Despite misgivings about higher taxes, Americans generally support President Clinton's proposals for tax increases because he has convinced them that they will significantly reduce the budget deficit. But if the past 12 years are any guide, federal spending is likely to expand as tax revenues grow.

Federal expenditures at the end of Jimmy Carter's Presidency in 1980 were $591 billion, and taxes brought in $517 billion, so the deficit was $74 billion. By the end of Ronald Reagan's second term in 1988, tax revenues had risen to $909 billion despite--or because of--the Tax Reform Act of 1986. That would have created a large budget surplus if federal spending hadn't risen even more, increasing the gap to more than $150 billion.

The trend during the past four years is even more revealing, since the defense buildup--started under Carter and accelerated by Reagan--tapered off. But notwithstanding the 1990 budget accord between Congress and President Bush in which he was persuaded to break his vow not to raise taxes, the deficit grew sharply, to $300 billion, because spending grew faster than taxes did.

And it did so despite the fact that the government shunted large expenditures onto the business sector. It mandated business outlays for environmental cleanup, aid to handicapped employees, old-age support, health care, and other programs.
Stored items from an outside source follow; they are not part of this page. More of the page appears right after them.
-- B tallies by flatten-then-count and selects by a counting/bucket pass over count values instead of A's in-place tally and sort-and-slice (same return value; objective: alternative).


-- ===== PORT A =====
def frequency_model (games : List (List (String × List Int))) : List Int :=
  let counts0 : List Int := PySem.List.pyRepeat [0] 25
  let counts := games.foldl (fun counts game =>
      let mines := (((game.find? (fun kv => kv.1 == "mines")).map (·.2)).getD [])
      mines.foldl (fun counts m =>
        if 0 ≤ m ∧ m < 25 then
          PySem.List.pySetD counts m (PySem.List.pyGetD counts m 0 + 1)
        else counts) counts) counts0
  let indexed := PySem.List.enumerate counts 0
  let safest := PySem.List.slice (PySem.List.sorted indexed (fun x => x.2)) none (some 5)
  safest.map (·.1)

-- ===== PORT B =====
def frequency_model_alt (games : List (List (String × List Int))) : List Int :=
  let mines := games.flatMap (fun game => (((game.find? (fun kv => kv.1 == "mines")).map (·.2)).getD []))
  let counts : List Int := (PySem.List.pyRange 0 25 1).map (fun i => (PySem.List.count mines i : Int))
  let buckets := (PySem.List.enumerate counts 0).foldl
      (fun d p => d.modify p.2 [] (fun l => l ++ [p.1])) PySem.Dict.empty
  -- max(counts): counts always has 25 entries, so max? is some; .getD 0 only names that value
  let maxc := (PySem.List.max? counts (fun c => c)).getD 0
  let result := (PySem.List.pyRange 0 (maxc + 1) 1).foldl
      (fun acc v => acc ++ buckets.getD v []) []
  PySem.List.slice result none (some 5)

-- ===== PRECONDITION & SPEC =====
def Spec_frequency_model (games : List (List (String × List Int))) (out : List Int) : Prop := out = frequency_model_alt games
instance (games : List (List (String × List Int))) (out : List Int) : Decidable (Spec_frequency_model games out) := by unfold Spec_frequency_model; infer_instance

-- ===== CLAIM (what is proved, stated in full; the proofs are below) =====
def Claim_equal_frequency_model : Prop := ∀ (games : List (List (String × List Int))), Dom_frequency_model games → Spec_frequency_model games (frequency_model games)

-- ===== LEMMAS AND PROOFS =====

-- A's inner tally step, named for the lemmas below (definitionally A's lambda)
def pvStep (counts : List Int) (m : Int) : List Int :=
  if 0 ≤ m ∧ m < 25 then
    PySem.List.pySetD counts m (PySem.List.pyGetD counts m 0 + 1)
  else counts

theorem pvStep_length (cs : List Int) (m : Int) : (pvStep cs m).length = cs.length := by
  unfold pvStep
  split_ifs with hm
  · rw [PySem.List.length_pySetD]
  · rfl

theorem pvStep_getD (cs : List Int) (m : Int) (h : cs.length = 25) (k : Nat) (hk : k < 25) :
    (pvStep cs m).getD k 0 = cs.getD k 0 + (if m = (k : Int) then 1 else 0) := by
  unfold pvStep
  by_cases hm : 0 ≤ m ∧ m < 25
  · rw [if_pos hm, PySem.List.pySetD_of_nonneg cs _ hm.1]
    by_cases hmk : m = (k : Int)
    · -- in range, m = k
      have hmn : m.toNat = k := by omega
      have hlt : k < cs.length := by omega
      rw [if_pos hmk, hmn, List.getD_eq_getElem _ _ (by rw [List.length_set]; omega),
          List.getElem_set_self, List.getD_eq_getElem _ _ hlt,
          PySem.List.pyGetD_eq_getElem cs 0 hm.1 (by omega)]
      simp [hmn]
    · -- in range, m ≠ k
      have hne : m.toNat ≠ k := by omega
      rw [if_neg hmk, List.getD_eq_getElem _ _ (by rw [List.length_set]; omega),
          List.getElem_set_ne hne, List.getD_eq_getElem _ _ (by omega)]
      omega
  · -- out of range: m ≠ k since 0 ≤ k < 25
    have hmk : ¬ (m = (k : Int)) := by omega
    rw [if_neg hm, if_neg hmk]
    omega

theorem pv_tally (ms : List Int) : ∀ cs : List Int, cs.length = 25 →
    (ms.foldl pvStep cs).length = 25 ∧
    ∀ k : Nat, k < 25 → (ms.foldl pvStep cs).getD k 0 = cs.getD k 0 + (List.count ((k : Int)) ms : Int) := by
  induction ms with
  | nil => intro cs h; exact ⟨h, fun k hk => by simp⟩
  | cons m ms ih =>
    intro cs h
    rw [List.foldl_cons]
    have h' : (pvStep cs m).length = 25 := by rw [pvStep_length]; exact h
    rcases ih (pvStep cs m) h' with ⟨hl, hg⟩
    refine ⟨hl, fun k hk => ?_⟩
    rw [hg k hk, pvStep_getD cs m h k hk, List.count_cons]
    by_cases hmk : m = (k : Int)
    · simp [hmk]; ring
    · simp [hmk]

-- the strict "stable order" relation: by key (second component), ties by original position (first component)
def pvLex (a b : Int × Int) : Prop := a.2 < b.2 ∨ (a.2 = b.2 ∧ a.1 < b.1)

theorem pv_insertBy_nil (b : Int × Int → Int × Int → Bool) (x : Int × Int) :
    PySem.List.insertBy b x [] = [x] := rfl

theorem pv_insertBy_cons (b : Int × Int → Int × Int → Bool) (x y : Int × Int) (ys : List (Int × Int)) :
    PySem.List.insertBy b x (y :: ys) = if b x y then x :: y :: ys else y :: PySem.List.insertBy b x ys := rfl

theorem pv_insertBy_pairwise (x : Int × Int) (acc : List (Int × Int))
    (h1 : acc.Pairwise pvLex) (h2 : ∀ y ∈ acc, y.1 < x.1) :
    (PySem.List.insertBy (fun a b => decide (a.2 < b.2)) x acc).Pairwise pvLex := by
  induction acc with
  | nil => simp [pv_insertBy_nil, List.pairwise_cons]
  | cons y ys ih =>
    rw [pv_insertBy_cons]
    rcases List.pairwise_cons.mp h1 with ⟨hy, hys⟩
    by_cases hxy : x.2 < y.2
    · simp only [hxy, decide_true, if_pos]
      refine List.pairwise_cons.mpr ⟨?_, h1⟩
      intro z hz
      rcases List.mem_cons.mp hz with hz | hz
      · subst hz; exact Or.inl hxy
      · have hyz : y.2 ≤ z.2 := by rcases hy z hz with h | ⟨h, _⟩ <;> omega
        exact Or.inl (by omega)
    · simp only [hxy, decide_false, Bool.false_eq_true, if_neg, not_false_iff]
      refine List.pairwise_cons.mpr ⟨?_, ih hys (fun z hz => h2 z (List.mem_cons_of_mem y hz))⟩
      intro z hz
      rcases (PySem.List.mem_insertBy _ x z ys).mp hz with hz | hz
      · subst hz
        rcases lt_or_eq_of_le (not_lt.mp hxy) with h | h
        · exact Or.inl h
        · exact Or.inr ⟨h, h2 y List.mem_cons_self⟩
      · exact hy z hz

theorem pv_sorted_pairwise_lex (xs : List (Int × Int))
    (hx : xs.Pairwise (fun a b => a.1 < b.1)) :
    (PySem.List.sorted xs (fun p => p.2)).Pairwise pvLex := by
  rw [PySem.List.sorted_eq_foldl_insertBy]
  suffices h : ∀ (l : List (Int × Int)) (acc : List (Int × Int)),
      acc.Pairwise pvLex → (∀ y ∈ acc, ∀ z ∈ l, y.1 < z.1) →
      l.Pairwise (fun a b => a.1 < b.1) →
      (l.foldl (fun acc x => PySem.List.insertBy (fun a b => decide (a.2 < b.2)) x acc) acc).Pairwise pvLex by
    exact h xs [] List.Pairwise.nil (by simp) hx
  intro l
  induction l with
  | nil => intro acc h1 _ _; exact h1
  | cons x l ih =>
    intro acc h1 h2 h3
    rcases List.pairwise_cons.mp h3 with ⟨hxl, hl⟩
    apply ih
    · exact pv_insertBy_pairwise x acc h1 (fun y hy => h2 y hy x List.mem_cons_self)
    · intro y hy z hz
      rcases (PySem.List.mem_insertBy _ x y acc).mp hy with hy | hy
      · subst hy; exact hxl z hz
      · exact h2 y hy z (List.mem_cons_of_mem x hz)
    · exact hl

theorem pv_flat_filter_perm (vs : List Int) (hn : vs.Nodup) :
    ∀ (E : List (Int × Int)), (∀ p ∈ E, p.2 ∈ vs) →
    (vs.flatMap (fun v => E.filter (fun p => p.2 == v))).Perm E := by
  induction vs with
  | nil =>
    intro E hall
    have hE : E = [] := by
      cases E with
      | nil => rfl
      | cons p E => exact absurd (hall p List.mem_cons_self) (List.not_mem_nil)
    simp [hE]
  | cons v vs ih =>
    rcases List.nodup_cons.mp hn with ⟨hv, hn'⟩
    intro E hall
    rw [List.flatMap_cons]
    have hrw : vs.map (fun w => E.filter (fun p => p.2 == w))
        = vs.map (fun w => (E.filter (fun p => !(p.2 == v))).filter (fun p => p.2 == w)) := by
      apply List.map_congr_left
      intro w hw
      rw [List.filter_filter]
      apply List.filter_congr
      intro p _
      by_cases h : p.2 = w
      · have hwv : ¬ (w = v) := fun he => hv (he ▸ hw)
        simp [h, hwv]
      · simp [h]
    have hperm : (vs.flatMap (fun w => (E.filter (fun p => !(p.2 == v))).filter (fun p => p.2 == w))).Perm
        (E.filter (fun p => !(p.2 == v))) := by
      apply ih hn'
      intro p hp
      rcases List.mem_filter.mp hp with ⟨hpE, hpv⟩
      rcases List.mem_cons.mp (hall p hpE) with h | h
      · simp at hpv; exact absurd h hpv
      · exact h
    refine List.Perm.trans ?_ (List.filter_append_perm (fun p => p.2 == v) E)
    apply List.Perm.append_left
    rw [List.flatMap_def, hrw, ← List.flatMap_def]
    exact hperm

theorem pv_getD_bucket (l : List (Int × Int)) :
    ∀ (d : PySem.Dict Int (List Int)) (v : Int),
    (l.foldl (fun d p => d.modify p.2 [] (fun xs => xs ++ [p.1])) d).getD v []
      = d.getD v [] ++ (l.filter (fun p => p.2 == v)).map (·.1) := by
  induction l with
  | nil => intro d v; simp
  | cons p l ih =>
    intro d v
    rw [List.foldl_cons, ih, List.filter_cons]
    by_cases h : p.2 = v
    · simp only [h, beq_self_eq_true, if_pos, List.map_cons]
      rw [PySem.Dict.getD_modify]
      simp
    · have hb : (p.2 == v) = false := by simp [h]
      simp only [hb, Bool.false_eq_true, if_neg, not_false_iff]
      rw [PySem.Dict.getD_modify, if_neg (fun hh => h hh.symm)]

theorem pvLex_le (a b : Int × Int) (h : pvLex a b) :
    (toLex (a.2, a.1) : Lex (Int × Int)) ≤ toLex (b.2, b.1) := by
  rw [Prod.Lex.toLex_le_toLex]
  rcases h with h | ⟨h1, h2⟩
  · exact Or.inl h
  · exact Or.inr ⟨h1, le_of_lt h2⟩

theorem pv_flat_pairwise (E : List (Int × Int)) (vs : List Int)
    (hE : E.Pairwise (fun a b => a.1 < b.1))
    (hvs : vs.Pairwise (· < ·)) :
    (vs.flatMap (fun v => E.filter (fun p => p.2 == v))).Pairwise pvLex := by
  rw [List.flatMap_def]
  rw [List.pairwise_flatten]
  constructor
  · intro l hl
    rcases List.mem_map.mp hl with ⟨w, _, rfl⟩
    apply (hE.filter _).imp_of_mem
    intro a b ha hb hab
    have ha2 : a.2 = w := by have := (List.mem_filter.mp ha).2; simpa using this
    have hb2 : b.2 = w := by have := (List.mem_filter.mp hb).2; simpa using this
    exact Or.inr ⟨by rw [ha2, hb2], hab⟩
  · rw [List.pairwise_map]
    apply hvs.imp_of_mem
    intro v w _ _ hvw x hx y hy
    have hx2 : x.2 = v := by have := (List.mem_filter.mp hx).2; simpa using this
    have hy2 : y.2 = w := by have := (List.mem_filter.mp hy).2; simpa using this
    exact Or.inl (by omega)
HEAVY PRESSURE. President Clinton says he will both raise taxes and reduce spending, but his proposals put much more emphasis on tax increases than on spending cuts. But the net reduction in expenditures amounts only to a little over $100 billion, even after including the $55 billion in spending cuts Clinton says he will accept if Congress agrees to higher spending on jobs, roads, and other "investments." According to the Administration's estimates, the proposed hike in energy and income taxes will bring in about $250 billion of additional revenue during the next five years. And during the next two years, the Administration is not even asking for any reduction because the President wants an additional $30 billion to be spent on stimulating the economy--despite the strong 4.8% growth in gross domestic product during the last quarter of 1992 and 2%-plus growth during the whole of last year.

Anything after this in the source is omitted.